(Stored records)
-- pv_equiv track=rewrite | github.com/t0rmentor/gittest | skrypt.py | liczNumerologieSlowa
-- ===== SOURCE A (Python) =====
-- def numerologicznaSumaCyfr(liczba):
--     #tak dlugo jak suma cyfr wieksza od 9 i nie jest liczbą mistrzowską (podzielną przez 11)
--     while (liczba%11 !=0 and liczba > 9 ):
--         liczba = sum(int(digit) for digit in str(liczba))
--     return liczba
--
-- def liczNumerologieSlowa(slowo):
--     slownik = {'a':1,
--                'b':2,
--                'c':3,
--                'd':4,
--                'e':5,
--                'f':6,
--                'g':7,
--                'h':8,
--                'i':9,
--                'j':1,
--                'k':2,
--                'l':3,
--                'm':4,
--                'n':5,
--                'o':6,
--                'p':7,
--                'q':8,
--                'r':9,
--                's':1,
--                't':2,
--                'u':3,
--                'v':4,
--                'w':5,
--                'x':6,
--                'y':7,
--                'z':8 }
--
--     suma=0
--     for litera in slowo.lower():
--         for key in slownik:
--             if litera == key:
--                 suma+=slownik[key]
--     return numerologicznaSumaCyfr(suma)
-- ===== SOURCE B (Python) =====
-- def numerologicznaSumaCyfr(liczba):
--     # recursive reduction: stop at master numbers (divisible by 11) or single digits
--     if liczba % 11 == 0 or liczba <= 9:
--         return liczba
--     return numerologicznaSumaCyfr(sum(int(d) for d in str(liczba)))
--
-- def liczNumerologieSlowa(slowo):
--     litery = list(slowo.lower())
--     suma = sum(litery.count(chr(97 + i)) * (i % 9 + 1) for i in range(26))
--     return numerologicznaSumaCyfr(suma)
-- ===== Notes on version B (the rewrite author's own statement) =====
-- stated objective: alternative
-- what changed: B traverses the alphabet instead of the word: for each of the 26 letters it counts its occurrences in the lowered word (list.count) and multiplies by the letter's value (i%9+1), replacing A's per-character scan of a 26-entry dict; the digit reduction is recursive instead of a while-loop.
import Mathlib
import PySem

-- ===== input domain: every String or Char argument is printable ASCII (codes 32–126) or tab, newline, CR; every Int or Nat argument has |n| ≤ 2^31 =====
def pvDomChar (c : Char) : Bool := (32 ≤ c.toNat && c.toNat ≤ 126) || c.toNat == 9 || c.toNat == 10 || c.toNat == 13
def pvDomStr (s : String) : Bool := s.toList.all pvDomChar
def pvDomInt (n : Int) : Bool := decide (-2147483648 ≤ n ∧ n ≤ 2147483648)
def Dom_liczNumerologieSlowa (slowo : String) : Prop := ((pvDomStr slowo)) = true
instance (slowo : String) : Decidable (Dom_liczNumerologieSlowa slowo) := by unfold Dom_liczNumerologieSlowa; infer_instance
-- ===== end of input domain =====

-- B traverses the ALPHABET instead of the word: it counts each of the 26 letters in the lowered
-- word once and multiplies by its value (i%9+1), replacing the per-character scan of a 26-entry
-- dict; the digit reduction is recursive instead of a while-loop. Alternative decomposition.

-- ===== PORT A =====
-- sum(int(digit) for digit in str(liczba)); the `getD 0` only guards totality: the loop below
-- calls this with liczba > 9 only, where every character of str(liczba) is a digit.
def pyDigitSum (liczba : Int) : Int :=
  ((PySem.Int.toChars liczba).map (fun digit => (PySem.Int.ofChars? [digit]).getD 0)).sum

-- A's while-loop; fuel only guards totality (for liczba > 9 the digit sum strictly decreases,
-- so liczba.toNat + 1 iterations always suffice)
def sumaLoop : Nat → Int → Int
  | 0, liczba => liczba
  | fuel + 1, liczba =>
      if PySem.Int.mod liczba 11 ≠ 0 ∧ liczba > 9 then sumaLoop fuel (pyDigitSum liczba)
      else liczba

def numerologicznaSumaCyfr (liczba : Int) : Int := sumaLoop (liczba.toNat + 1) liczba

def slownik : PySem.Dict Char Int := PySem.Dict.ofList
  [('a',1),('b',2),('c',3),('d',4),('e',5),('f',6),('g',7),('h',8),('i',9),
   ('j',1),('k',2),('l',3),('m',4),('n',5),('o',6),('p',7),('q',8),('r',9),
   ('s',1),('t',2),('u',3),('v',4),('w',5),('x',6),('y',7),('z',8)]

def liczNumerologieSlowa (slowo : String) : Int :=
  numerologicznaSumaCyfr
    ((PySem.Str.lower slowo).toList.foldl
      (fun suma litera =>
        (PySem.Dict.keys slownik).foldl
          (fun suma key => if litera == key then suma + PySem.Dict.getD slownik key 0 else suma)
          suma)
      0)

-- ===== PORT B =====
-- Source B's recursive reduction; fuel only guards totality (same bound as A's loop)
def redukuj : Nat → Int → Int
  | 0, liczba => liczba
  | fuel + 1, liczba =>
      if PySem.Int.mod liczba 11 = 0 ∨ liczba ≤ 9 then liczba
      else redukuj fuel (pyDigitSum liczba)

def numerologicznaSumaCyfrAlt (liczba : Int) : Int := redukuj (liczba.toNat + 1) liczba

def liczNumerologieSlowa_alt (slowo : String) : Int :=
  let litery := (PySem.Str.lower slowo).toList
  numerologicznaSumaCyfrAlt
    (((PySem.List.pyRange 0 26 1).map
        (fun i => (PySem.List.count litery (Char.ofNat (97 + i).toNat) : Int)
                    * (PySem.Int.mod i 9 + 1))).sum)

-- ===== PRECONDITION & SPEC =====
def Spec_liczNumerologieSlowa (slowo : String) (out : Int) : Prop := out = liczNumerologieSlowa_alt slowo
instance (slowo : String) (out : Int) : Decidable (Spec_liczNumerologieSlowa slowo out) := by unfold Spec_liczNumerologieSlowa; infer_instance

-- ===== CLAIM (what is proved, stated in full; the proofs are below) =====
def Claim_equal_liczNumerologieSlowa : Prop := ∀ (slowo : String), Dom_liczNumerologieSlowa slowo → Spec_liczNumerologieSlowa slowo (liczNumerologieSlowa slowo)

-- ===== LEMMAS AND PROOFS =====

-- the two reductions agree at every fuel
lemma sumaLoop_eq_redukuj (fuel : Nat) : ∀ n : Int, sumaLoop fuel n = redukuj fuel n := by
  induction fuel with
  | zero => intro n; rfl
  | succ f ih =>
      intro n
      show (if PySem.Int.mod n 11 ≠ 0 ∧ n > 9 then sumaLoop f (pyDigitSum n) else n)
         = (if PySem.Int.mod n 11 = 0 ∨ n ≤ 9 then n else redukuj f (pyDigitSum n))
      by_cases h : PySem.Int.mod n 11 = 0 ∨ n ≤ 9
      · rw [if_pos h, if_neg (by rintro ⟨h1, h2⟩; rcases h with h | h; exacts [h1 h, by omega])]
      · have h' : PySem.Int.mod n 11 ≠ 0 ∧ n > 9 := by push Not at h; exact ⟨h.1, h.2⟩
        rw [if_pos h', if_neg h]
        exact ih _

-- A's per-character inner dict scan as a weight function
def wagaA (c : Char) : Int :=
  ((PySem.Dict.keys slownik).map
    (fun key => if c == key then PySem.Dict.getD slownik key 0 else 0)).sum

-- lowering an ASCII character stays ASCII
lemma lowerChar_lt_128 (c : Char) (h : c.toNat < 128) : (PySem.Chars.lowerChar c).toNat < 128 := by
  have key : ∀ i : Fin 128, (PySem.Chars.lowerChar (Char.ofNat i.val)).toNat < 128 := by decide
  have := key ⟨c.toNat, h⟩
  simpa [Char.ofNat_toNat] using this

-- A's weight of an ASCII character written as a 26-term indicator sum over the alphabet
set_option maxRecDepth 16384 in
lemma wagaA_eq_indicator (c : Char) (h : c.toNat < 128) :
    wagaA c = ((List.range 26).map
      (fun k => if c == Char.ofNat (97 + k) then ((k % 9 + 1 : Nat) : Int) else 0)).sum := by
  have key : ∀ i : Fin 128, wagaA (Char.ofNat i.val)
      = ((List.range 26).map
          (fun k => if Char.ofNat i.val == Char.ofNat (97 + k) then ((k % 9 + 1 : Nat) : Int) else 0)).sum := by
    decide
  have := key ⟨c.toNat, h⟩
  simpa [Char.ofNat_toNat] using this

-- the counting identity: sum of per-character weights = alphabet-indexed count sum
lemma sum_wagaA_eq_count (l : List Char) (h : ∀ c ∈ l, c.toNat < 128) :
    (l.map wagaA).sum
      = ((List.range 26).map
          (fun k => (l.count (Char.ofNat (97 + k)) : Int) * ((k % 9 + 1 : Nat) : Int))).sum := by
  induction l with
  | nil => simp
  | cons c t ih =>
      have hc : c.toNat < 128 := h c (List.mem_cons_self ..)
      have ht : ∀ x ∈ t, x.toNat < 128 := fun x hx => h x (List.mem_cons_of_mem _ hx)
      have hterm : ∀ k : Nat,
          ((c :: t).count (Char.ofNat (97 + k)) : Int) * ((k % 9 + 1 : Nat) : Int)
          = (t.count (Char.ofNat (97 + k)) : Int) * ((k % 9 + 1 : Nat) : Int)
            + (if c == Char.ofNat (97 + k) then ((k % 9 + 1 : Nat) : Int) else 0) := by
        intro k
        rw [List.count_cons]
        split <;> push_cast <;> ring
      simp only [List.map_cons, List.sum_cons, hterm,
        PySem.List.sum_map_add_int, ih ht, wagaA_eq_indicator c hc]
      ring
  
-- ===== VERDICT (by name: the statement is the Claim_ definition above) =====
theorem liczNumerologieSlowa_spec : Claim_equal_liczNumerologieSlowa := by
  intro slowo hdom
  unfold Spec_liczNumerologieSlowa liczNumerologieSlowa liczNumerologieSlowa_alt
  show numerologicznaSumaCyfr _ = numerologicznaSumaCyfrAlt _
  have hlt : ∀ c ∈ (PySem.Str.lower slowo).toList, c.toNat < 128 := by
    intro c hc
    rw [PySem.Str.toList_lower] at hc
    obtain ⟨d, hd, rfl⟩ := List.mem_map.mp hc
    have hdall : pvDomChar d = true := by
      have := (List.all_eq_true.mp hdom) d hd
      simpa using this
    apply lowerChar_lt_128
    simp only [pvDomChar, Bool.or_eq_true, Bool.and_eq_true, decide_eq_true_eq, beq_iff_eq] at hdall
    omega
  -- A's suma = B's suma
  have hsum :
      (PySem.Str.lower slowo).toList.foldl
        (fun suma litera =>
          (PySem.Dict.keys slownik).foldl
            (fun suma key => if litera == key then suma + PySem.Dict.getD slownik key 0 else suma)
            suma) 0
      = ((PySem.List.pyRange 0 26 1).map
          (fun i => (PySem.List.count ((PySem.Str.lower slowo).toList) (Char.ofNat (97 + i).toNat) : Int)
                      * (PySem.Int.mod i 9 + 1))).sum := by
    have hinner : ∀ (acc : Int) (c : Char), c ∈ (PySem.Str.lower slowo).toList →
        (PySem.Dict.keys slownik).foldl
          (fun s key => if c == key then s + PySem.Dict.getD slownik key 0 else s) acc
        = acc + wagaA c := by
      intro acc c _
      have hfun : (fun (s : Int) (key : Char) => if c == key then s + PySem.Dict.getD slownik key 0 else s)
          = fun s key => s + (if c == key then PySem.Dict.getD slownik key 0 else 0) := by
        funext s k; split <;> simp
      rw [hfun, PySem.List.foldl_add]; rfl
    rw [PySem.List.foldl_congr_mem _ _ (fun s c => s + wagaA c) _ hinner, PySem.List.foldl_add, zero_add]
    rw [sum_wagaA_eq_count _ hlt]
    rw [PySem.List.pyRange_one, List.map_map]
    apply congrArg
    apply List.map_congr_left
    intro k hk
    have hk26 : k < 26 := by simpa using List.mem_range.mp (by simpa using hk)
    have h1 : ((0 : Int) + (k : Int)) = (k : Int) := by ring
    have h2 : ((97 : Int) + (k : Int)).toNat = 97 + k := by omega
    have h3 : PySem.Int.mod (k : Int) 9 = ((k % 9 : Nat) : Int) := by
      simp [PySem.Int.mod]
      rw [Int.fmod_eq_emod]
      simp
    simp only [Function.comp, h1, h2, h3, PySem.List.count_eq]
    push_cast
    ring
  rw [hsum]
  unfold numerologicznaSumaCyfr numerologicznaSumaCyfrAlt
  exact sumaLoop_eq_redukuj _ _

### Task brief
Each line in the records above that contains the word "hdall" must be copied.

### Output for this task
    have hdall : pvDomChar d = true := by
    simp only [pvDomChar, Bool.or_eq_true, Bool.and_eq_true, decide_eq_true_eq, beq_iff_eq] at hdall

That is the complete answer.